## TASK ITEM
Only a number is expected in reply: the count of lines below where the word "hsortvals" occurs.

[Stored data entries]

lemma B_eq (nums : List Int) (k : Int) :
    beautifulSubsets_alt nums k = (CG k (nums : Multiset Int) : ℤ) - 1 := by
  rw [beautifulSubsets_alt]
  by_cases hneg : k < 0
  · rw [if_pos hneg, cg_all_of_neg k hneg nums]
    push_cast
    ring
  rw [if_neg hneg, PySem.Dict.foldl_insert_getD_add_one_eq_counter]
  by_cases h0 : k = 0
  · subst h0
    rw [if_pos rfl]
    -- the k = 0 closed form: ∏ (count v + 1) over distinct values
    have hvals : (PySem.Dict.counter nums).values
        = (PySem.Set.ofList nums).map (fun v => ((nums.count v : ℤ))) := by
      rw [PySem.Dict.values_eq_map_keys _ (PySem.Dict.nodup_keys_counter nums) 0,
        PySem.Dict.keys_counter]
      exact List.map_congr_left (fun v _ => PySem.Dict.getD_counter nums v)
    rw [hvals, foldl_mul_int, one_mul, List.map_map]
    -- identify CG 0 ↑nums with the product
    have hgs : CG 0 (nums : Multiset Int)
        = (((PySem.Set.ofList nums).map (fun v => [v])).map
            (fun g => CG 0 (msOf (fun v => nums.count v) g))).prod := by
      rw [← cg_groups_prod 0 (fun v => nums.count v) ((PySem.Set.ofList nums).map (fun v => [v]))]
      · congr 1
        rw [List.map_map]
        have : ((PySem.Set.ofList nums).map
            ((msOf fun v => nums.count v) ∘ fun v => [v])).sum
            = msOf (fun v => nums.count v) (PySem.Set.ofList nums) := by
          rw [msOf]
          congr 1
          apply List.map_congr_left
          intro v _
          simp [msOf]
        rw [this, msOf_ofList]
      · rw [List.pairwise_map]
        have hnd : List.Pairwise (· ≠ ·) (PySem.Set.ofList nums) :=
          PySem.Set.nodup_ofList nums
        apply List.Pairwise.imp ?_ hnd
        intro a b hab
        intro x hx y hy
        rw [List.mem_singleton.mp hx, List.mem_singleton.mp hy]
        intro habs
        exact hab (by have := abs_eq_zero.mp habs; omega)
    rw [hgs, List.map_map]
    have hprod : ∀ (L : List Int),
        ((L.map ((fun g => CG 0 (msOf (fun v => nums.count v) g)) ∘ fun v => [v])).prod : ℤ)
        = (L.map ((fun c => c + 1) ∘ fun v => ((nums.count v : ℤ)))).prod := by
      intro L
      induction L with
      | nil => simp
      | cons x L ihL =>
        simp only [List.map_cons, List.prod_cons, Function.comp_apply]
        push_cast
        rw [← ihL]
        have : msOf (fun v => nums.count v) [x] = Multiset.replicate (nums.count x) x := by
          simp [msOf]
        rw [this, cg_rep_zero]
        push_cast
        ring
    rw [hprod]
  -- k > 0
  rw [if_neg h0]
  have hk : 0 < k := by omega
  dsimp only []
  rw [PySem.Dict.keys_counter]
  set vals := PySem.List.sorted (PySem.Set.ofList nums) (fun x => x) false with hvals
  set G : Int → List Int := fun r => vals.filter (fun v => PySem.Int.mod v k == r) with hG
  set rs := PySem.Set.ofList (vals.map (fun v => PySem.Int.mod v k)) with hrs
  have hcf : ∀ v, ((PySem.Dict.counter nums).getD v 0).toNat = nums.count v := by
    intro v
    rw [PySem.Dict.getD_counter]
    exact Int.toNat_natCast _
  have hkeys : ((vals.foldl
      (fun g v => g.insert (PySem.Int.mod v k) ((g.getD (PySem.Int.mod v k) []) ++ [v]))
      PySem.Dict.empty) : PySem.Dict Int (List Int)).keys = rs := by
    rw [PySem.Dict.keys_foldl_insert_key vals (fun v => PySem.Int.mod v k) _ PySem.Dict.empty]
    rw [show (PySem.Dict.empty : PySem.Dict Int (List Int)).keys = PySem.Set.empty from rfl]
    exact PySem.Set.update_empty _
  have hgvalues : ((vals.foldl
      (fun g v => g.insert (PySem.Int.mod v k) ((g.getD (PySem.Int.mod v k) []) ++ [v]))
      PySem.Dict.empty) : PySem.Dict Int (List Int)).values = rs.map G := by
    rw [PySem.Dict.values_eq_map_keys _ ?_ [], hkeys]
    · apply List.map_congr_left
      intro r _
      rw [group_getD (fun v => PySem.Int.mod v k) vals PySem.Dict.empty r]
      simp [hG]
    · rw [hkeys, hrs]
      exact PySem.Set.nodup_ofList _
  rw [hgvalues, foldl_mul_int, one_mul, List.map_map]
  -- each group's fold computes CG of its multiset
  have hsortvals : List.Pairwise (· < ·) vals :=
    PySem.List.sorted_ofList_pairwise_lt nums
  have hgroup : ∀ r ∈ rs,
      ((fun gv => (List.foldl (stepB (PySem.Dict.counter nums) k) (1, 0, none) gv).1 +
          (List.foldl (stepB (PySem.Dict.counter nums) k) (1, 0, none) gv).2.1) ∘ G) r
        = ((CG k (msOf (fun v => nums.count v) (G r)) : ℕ) : ℤ) := by
    intro r _
    have hpair : List.Pairwise (· < ·) (([] : List Int) ++ G r) := by
      rw [List.nil_append, hG]
      exact hsortvals.filter _
    have hdvd : ∀ a ∈ ([] : List Int) ++ G r, ∀ b ∈ ([] : List Int) ++ G r, k ∣ a - b := by
      rw [List.nil_append]
      intro a ha b hb
      rw [hG] at ha hb
      have hra : PySem.Int.mod a k = r := by simpa using List.of_mem_filter ha
      have hrb : PySem.Int.mod b k = r := by simpa using List.of_mem_filter hb
      exact dvd_sub_of_mod_eq hk (hra.trans hrb.symm)
    have h1 : (1 : ℤ) + 0 = ((CG k (msOf (fun v => nums.count v) ([] : List Int)) : ℕ) : ℤ) := by
      simp [msOf, CG, cgav_zero]
    have hch := chainDP k hk (PySem.Dict.counter nums) (fun v => nums.count v) hcf
      (G r) [] 1 0 none hpair hdvd rfl h1 (by simpa using h1)
    simpa using hch
  rw [List.map_congr_left hgroup]
  -- product of the groups equals the full count
  have hcross : List.Pairwise (fun g₁ g₂ => ∀ x ∈ g₁, ∀ y ∈ g₂, |x - y| ≠ k) (rs.map G) := by
    rw [List.pairwise_map]
    have hnd : List.Pairwise (· ≠ ·) rs := by
      rw [hrs]
      exact PySem.Set.nodup_ofList _
    apply List.Pairwise.imp ?_ hnd
    intro r1 r2 hne x hx y hy habs
    apply hne
    rw [hG] at hx hy
    have hr1 : PySem.Int.mod x k = r1 := by simpa using List.of_mem_filter hx
    have hr2 : PySem.Int.mod y k = r2 := by simpa using List.of_mem_filter hy
    rw [← hr1, ← hr2]
    apply mod_eq_of_dvd_sub hk
    rcases abs_cases (x - y) with ⟨h, _⟩ | ⟨h, _⟩
    · exact ⟨1, by omega⟩
    · exact ⟨-1, by omega⟩
  have hsum : (((rs.map G).map (msOf (fun v => nums.count v))).sum) = (nums : Multiset Int) := by
    rw [← msOf_flatten]
    have hflat : ((rs.map G).flatten).Perm vals := by
      rw [hrs, hG]
      exact flatten_filter_perm (fun v => PySem.Int.mod v k) _ vals
        (PySem.Set.nodup_ofList _)
        (fun x hx => (PySem.Set.mem_ofList _ _).mpr (List.mem_map_of_mem hx))
    rw [msOf_perm _ hflat, hvals,
      msOf_perm _ (PySem.List.sorted_perm (PySem.Set.ofList nums) (fun x => x) false),
      msOf_ofList]
  have hfinal := cg_groups_prod k (fun v => nums.count v) (rs.map G) hcross
  rw [hsum] at hfinal
  have hcast2 : (rs.map (fun r => ((CG k (msOf (fun v => nums.count v) (G r)) : ℕ) : ℤ))).prod
      = ((((rs.map G).map (fun g => CG k (msOf (fun v => nums.count v) g))).prod : ℕ) : ℤ) := by
    rw [Nat.cast_list_prod, List.map_map, List.map_map]
    rfl
  rw [hcast2, ← hfinal]
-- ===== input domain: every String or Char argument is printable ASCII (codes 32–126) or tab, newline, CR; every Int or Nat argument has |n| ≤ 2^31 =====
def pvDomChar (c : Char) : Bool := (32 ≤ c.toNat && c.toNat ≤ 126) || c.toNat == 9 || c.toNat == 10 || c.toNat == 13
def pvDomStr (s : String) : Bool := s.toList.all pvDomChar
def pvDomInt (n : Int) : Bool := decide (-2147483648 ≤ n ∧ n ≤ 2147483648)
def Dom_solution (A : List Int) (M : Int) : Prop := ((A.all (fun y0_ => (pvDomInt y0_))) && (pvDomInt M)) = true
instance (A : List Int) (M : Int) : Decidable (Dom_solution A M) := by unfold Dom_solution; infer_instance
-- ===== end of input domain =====

-- B replaces A's size-M residue frequency table by sorting the residues and one run-length scan (alternative algorithm, same results).

-- ===== PORT A =====
def solution (A : List Int) (M : Int) : Int :=
  -- result = 0 ; m = [0 for _ in range(M)]
  let m0 : List Int := (PySem.List.pyRange 0 M 1).map (fun _ => (0 : Int))
  -- for i in range(0, len(A)): m[(A[i]) % M] += 1   (i is in range, and under Pre_ the table index is too, so pyGetD/pySetD are exact here)
  let m := (PySem.List.pyRange 0 (A.length : Int) 1).foldl
      (fun m i =>
        PySem.List.pySetD m (PySem.Int.mod (PySem.List.pyGetD A i 0) M)
          (PySem.List.pyGetD m (PySem.Int.mod (PySem.List.pyGetD A i 0) M) 0 + 1)) m0
  -- for i in m: if i > result: result = i
  m.foldl (fun result i => if i > result then i else result) 0

-- ===== PORT B =====
-- body of Source B's loop: state (prev, run, best); 'if run > 0 and x == prev: run += 1 else: run = 1; prev = x', then 'if run > best: best = run'
def bStep (st : Option Int × Int × Int) (x : Int) : Option Int × Int × Int :=
  if st.2.1 > 0 ∧ st.1 = some x then
    (st.1, st.2.1 + 1, if st.2.1 + 1 > st.2.2 then st.2.1 + 1 else st.2.2)
  else
    (some x, 1, if (1 : Int) > st.2.2 then 1 else st.2.2)

def solution_alt (A : List Int) (M : Int) : Int :=
  -- r = sorted(a % M for a in A)
  let r := PySem.List.sorted (A.map (fun a => PySem.Int.mod a M)) (fun x => x) false
  -- best = 0; run = 0; prev = None; for x in r: …; return best
  (r.foldl bStep (none, 0, 0)).2.2

-- ===== PRECONDITION & SPEC =====
-- Pre_ excludes exactly the raising inputs: nonempty A with M ≤ 0 (M = 0: ZeroDivisionError; M < 0: IndexError on the empty table).
def Pre_solution (A : List Int) (M : Int) : Prop := A = [] ∨ 0 < M
instance (A : List Int) (M : Int) : Decidable (Pre_solution A M) := by unfold Pre_solution; infer_instance
def pvWitness_solution : List Int × Int := ([1, 2, 1], 2)

def Spec_solution (A : List Int) (M : Int) (out : Int) : Prop := out = solution_alt A M
instance (A : List Int) (M : Int) (out : Int) : Decidable (Spec_solution A M out) := by unfold Spec_solution; infer_instance

-- ===== CLAIM (what is proved, stated in full; the proofs are below) =====
def Claim_equal_solution : Prop := ∀ (A : List Int) (M : Int), Dom_solution A M → Pre_solution A M → Spec_solution A M (solution A M)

## TASK ANSWER
2